> [ASSIGNED TASK] Please say how many lines in the records below contain the word "Option", giving only the number.

(Collected data)
============================================================
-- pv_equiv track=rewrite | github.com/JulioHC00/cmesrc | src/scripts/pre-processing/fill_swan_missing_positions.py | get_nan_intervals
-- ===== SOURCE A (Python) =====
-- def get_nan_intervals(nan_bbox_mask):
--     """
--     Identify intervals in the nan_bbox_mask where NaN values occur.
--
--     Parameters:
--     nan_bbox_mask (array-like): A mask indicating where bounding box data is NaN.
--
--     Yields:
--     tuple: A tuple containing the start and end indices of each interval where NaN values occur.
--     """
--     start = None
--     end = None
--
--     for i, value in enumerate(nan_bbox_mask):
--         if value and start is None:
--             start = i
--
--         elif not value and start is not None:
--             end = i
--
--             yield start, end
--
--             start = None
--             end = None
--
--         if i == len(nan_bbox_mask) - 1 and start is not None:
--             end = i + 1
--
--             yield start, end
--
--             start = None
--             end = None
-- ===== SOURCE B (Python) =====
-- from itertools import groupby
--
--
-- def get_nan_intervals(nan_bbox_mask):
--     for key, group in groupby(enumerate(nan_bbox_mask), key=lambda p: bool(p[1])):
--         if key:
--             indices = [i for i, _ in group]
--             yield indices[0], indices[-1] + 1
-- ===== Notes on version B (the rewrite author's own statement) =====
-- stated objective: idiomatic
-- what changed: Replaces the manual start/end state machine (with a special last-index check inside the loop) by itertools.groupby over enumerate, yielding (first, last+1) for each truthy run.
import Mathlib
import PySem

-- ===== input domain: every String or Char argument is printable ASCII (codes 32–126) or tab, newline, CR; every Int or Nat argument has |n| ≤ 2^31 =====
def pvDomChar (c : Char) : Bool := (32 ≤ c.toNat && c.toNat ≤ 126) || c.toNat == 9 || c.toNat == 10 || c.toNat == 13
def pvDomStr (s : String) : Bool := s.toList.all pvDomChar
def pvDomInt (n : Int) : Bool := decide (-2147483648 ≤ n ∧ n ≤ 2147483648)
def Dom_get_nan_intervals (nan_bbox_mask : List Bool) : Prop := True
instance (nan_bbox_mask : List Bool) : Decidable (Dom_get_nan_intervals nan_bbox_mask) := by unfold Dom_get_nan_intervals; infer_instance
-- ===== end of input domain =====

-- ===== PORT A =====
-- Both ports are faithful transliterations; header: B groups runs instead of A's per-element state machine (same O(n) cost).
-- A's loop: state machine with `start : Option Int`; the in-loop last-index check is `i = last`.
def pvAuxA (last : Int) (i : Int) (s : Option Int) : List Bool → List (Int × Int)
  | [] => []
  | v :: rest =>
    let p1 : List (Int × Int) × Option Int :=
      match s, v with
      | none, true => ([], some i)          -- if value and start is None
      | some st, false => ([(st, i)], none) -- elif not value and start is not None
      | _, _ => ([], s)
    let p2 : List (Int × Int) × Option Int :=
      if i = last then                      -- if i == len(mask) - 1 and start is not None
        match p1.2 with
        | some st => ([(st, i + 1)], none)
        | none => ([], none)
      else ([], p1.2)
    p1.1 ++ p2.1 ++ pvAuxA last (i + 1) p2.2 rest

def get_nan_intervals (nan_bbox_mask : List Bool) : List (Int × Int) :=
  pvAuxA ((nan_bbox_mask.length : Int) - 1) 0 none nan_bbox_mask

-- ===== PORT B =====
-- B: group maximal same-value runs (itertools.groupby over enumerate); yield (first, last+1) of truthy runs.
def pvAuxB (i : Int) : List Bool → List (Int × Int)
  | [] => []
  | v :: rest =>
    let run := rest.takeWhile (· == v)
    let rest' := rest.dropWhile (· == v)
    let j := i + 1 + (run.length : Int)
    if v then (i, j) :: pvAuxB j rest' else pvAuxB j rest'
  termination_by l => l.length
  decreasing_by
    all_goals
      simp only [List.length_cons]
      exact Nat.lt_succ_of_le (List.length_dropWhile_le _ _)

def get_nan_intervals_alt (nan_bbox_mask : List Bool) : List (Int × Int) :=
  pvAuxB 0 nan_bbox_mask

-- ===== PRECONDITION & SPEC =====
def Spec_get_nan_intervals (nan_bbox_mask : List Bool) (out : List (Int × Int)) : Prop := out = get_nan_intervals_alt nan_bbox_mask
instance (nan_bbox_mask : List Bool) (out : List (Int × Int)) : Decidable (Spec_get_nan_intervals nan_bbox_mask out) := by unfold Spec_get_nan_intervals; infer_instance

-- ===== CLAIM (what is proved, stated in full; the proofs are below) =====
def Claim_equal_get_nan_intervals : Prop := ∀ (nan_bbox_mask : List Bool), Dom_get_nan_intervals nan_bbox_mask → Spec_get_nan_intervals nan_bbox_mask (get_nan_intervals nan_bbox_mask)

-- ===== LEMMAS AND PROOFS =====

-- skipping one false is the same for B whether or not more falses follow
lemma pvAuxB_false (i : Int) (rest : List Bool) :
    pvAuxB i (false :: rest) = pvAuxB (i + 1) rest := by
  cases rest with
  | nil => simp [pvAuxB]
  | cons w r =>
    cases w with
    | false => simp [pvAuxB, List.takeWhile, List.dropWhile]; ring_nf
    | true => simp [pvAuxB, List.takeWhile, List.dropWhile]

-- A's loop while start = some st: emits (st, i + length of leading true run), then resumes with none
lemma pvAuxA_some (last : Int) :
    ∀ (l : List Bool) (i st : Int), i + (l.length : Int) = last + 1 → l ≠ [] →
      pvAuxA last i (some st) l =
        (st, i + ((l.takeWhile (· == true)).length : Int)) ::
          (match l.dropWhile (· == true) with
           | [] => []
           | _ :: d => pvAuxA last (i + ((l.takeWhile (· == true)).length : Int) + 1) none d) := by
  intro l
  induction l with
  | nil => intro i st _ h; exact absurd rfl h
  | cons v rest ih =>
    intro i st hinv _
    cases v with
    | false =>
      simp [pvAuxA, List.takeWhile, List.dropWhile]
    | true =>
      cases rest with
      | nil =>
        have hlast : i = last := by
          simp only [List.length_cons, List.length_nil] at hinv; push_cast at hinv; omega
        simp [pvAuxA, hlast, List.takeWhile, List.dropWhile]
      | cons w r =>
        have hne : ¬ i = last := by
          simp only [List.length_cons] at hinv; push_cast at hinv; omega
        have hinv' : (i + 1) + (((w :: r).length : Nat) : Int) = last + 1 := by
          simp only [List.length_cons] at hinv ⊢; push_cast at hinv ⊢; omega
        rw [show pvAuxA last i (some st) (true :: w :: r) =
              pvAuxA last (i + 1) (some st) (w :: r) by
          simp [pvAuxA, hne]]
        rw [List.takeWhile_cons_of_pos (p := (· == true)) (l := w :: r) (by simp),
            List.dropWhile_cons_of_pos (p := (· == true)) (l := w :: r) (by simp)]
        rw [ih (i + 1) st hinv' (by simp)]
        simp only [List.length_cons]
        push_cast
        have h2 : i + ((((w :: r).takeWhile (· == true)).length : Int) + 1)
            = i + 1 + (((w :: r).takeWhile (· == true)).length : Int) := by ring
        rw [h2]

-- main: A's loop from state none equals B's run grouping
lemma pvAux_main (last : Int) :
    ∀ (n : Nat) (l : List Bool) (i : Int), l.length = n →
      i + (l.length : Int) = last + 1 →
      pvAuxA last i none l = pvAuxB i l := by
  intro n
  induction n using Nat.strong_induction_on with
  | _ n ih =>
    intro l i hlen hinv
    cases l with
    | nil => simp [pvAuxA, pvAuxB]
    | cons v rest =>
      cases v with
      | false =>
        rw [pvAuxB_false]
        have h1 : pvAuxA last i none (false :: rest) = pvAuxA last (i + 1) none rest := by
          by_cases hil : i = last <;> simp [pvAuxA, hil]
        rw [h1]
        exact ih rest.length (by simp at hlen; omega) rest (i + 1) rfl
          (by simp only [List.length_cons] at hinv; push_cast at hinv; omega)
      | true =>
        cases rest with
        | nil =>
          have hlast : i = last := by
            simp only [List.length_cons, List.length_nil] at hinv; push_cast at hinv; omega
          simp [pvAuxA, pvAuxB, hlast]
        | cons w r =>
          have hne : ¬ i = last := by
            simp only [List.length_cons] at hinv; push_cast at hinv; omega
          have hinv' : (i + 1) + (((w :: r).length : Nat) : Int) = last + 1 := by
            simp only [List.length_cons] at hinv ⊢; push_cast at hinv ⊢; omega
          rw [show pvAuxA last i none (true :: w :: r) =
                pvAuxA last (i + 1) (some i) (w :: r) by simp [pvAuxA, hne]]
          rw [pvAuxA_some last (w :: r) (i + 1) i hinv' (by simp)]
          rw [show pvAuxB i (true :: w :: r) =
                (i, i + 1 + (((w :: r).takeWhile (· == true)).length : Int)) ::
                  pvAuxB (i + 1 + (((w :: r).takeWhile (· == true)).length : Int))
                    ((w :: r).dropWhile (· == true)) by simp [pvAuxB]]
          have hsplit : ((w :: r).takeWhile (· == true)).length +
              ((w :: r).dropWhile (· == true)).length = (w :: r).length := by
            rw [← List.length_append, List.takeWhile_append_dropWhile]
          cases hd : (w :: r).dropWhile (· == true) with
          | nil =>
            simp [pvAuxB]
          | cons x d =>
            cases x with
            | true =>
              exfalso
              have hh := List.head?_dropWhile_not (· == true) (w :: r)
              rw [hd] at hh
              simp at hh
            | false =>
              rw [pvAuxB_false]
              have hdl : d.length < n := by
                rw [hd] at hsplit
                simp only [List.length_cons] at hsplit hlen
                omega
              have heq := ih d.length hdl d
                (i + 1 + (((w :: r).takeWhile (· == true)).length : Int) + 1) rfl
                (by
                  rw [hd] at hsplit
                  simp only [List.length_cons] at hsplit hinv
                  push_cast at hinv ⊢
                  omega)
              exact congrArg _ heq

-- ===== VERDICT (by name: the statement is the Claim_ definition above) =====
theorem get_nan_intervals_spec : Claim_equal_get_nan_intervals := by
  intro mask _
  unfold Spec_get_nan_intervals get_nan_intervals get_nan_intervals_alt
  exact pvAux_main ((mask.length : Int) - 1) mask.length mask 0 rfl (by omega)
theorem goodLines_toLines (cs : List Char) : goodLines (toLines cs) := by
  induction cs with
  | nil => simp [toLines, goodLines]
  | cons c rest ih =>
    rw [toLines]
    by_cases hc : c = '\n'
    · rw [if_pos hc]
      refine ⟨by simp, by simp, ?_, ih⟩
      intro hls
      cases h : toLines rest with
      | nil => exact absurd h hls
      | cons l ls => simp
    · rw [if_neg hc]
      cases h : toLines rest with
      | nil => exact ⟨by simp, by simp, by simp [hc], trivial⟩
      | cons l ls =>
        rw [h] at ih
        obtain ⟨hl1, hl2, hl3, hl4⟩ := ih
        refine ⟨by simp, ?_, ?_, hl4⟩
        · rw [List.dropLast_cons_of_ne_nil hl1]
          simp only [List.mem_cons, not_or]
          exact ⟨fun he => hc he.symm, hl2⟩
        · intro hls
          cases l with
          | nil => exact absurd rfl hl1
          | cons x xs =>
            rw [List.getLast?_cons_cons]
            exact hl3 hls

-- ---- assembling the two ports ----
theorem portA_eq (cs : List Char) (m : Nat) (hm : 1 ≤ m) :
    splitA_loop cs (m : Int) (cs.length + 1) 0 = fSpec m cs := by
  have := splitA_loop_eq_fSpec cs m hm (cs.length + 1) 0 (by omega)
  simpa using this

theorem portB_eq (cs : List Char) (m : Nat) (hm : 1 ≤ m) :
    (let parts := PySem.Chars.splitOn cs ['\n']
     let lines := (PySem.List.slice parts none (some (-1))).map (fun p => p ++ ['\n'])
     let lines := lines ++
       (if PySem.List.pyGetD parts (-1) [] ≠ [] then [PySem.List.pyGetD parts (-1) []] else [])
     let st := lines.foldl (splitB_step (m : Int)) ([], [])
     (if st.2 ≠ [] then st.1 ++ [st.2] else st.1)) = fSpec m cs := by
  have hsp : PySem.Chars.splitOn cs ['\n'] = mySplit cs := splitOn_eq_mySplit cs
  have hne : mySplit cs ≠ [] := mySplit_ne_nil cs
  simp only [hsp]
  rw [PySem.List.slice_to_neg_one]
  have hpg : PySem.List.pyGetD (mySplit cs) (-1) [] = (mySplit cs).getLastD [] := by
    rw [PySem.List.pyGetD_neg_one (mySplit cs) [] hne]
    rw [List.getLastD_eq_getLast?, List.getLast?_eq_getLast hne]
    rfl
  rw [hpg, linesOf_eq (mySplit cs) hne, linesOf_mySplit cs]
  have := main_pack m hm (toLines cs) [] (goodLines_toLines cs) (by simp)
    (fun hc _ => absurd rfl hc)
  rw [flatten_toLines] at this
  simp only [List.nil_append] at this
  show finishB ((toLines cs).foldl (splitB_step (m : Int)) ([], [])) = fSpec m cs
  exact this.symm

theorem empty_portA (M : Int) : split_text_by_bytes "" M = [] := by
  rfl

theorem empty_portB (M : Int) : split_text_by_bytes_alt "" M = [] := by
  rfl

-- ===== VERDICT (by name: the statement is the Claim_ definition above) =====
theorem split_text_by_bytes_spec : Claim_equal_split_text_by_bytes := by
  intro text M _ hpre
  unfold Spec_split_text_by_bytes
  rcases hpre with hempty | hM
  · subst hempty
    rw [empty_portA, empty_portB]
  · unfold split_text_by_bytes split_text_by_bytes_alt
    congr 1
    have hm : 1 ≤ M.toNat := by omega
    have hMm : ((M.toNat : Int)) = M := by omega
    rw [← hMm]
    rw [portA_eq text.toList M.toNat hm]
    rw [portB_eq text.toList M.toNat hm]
============================================================
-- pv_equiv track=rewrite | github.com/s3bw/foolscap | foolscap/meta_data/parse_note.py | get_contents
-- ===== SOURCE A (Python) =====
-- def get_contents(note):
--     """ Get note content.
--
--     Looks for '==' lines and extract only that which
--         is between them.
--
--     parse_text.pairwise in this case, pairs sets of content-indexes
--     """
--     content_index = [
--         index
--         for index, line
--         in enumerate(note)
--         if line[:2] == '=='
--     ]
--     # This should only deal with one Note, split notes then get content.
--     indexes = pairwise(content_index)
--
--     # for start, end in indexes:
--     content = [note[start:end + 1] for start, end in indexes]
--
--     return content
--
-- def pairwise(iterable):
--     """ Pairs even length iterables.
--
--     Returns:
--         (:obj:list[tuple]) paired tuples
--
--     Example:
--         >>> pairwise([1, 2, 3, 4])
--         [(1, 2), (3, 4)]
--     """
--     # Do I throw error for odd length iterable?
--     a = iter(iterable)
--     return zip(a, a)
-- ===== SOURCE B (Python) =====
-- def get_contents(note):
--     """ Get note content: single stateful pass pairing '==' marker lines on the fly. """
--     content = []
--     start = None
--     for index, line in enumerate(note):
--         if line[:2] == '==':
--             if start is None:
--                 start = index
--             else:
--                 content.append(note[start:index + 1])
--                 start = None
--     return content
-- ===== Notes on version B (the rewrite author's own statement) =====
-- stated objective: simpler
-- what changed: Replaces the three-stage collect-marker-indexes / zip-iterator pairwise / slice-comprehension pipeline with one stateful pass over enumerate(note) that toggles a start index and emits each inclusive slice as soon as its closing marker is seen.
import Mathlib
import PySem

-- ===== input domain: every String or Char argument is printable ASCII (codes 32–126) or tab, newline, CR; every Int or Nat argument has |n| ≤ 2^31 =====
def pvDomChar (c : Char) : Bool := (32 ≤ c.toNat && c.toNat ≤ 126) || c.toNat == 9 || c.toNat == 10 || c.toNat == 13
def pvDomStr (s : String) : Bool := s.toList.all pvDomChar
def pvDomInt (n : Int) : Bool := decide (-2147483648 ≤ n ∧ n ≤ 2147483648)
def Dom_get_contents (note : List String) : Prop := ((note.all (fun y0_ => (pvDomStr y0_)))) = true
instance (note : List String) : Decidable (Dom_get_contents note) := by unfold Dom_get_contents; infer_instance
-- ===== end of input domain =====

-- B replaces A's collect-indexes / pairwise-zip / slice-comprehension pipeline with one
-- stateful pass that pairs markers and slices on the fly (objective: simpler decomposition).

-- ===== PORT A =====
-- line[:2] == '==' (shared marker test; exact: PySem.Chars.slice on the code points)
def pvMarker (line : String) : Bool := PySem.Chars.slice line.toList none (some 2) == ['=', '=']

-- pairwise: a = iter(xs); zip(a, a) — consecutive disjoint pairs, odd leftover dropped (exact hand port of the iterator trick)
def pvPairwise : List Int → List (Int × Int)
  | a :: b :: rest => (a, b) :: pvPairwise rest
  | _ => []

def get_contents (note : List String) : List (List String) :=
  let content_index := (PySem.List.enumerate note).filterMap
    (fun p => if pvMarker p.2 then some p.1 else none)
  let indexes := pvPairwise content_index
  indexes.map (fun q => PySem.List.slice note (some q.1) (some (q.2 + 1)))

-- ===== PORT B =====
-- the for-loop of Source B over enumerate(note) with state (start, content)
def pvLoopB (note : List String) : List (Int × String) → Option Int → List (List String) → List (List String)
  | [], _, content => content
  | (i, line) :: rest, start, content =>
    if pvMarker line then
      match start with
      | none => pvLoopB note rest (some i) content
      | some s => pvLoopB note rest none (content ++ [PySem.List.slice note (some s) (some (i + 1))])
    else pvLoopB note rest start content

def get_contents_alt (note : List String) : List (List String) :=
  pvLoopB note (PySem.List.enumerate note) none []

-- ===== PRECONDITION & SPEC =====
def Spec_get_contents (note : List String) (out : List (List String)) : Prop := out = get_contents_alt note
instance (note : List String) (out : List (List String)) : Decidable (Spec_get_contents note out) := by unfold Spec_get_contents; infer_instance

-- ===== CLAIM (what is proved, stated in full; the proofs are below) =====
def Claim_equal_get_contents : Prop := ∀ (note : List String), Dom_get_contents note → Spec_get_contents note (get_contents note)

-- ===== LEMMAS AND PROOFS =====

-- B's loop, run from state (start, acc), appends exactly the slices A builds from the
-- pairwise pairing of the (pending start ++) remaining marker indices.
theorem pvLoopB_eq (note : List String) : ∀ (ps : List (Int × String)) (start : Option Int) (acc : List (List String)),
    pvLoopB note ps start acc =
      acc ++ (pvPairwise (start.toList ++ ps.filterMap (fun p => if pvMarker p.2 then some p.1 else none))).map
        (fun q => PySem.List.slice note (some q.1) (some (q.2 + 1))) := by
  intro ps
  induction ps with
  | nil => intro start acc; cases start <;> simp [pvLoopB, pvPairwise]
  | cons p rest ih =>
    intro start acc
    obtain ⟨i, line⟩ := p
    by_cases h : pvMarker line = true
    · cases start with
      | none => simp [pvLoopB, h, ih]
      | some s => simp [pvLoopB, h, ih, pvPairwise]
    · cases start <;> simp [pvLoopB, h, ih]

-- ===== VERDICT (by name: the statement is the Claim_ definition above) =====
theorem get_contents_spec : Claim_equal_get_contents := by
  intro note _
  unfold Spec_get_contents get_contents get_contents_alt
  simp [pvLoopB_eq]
============================================================
> [ANSWER TO THIS EXERCISE] 6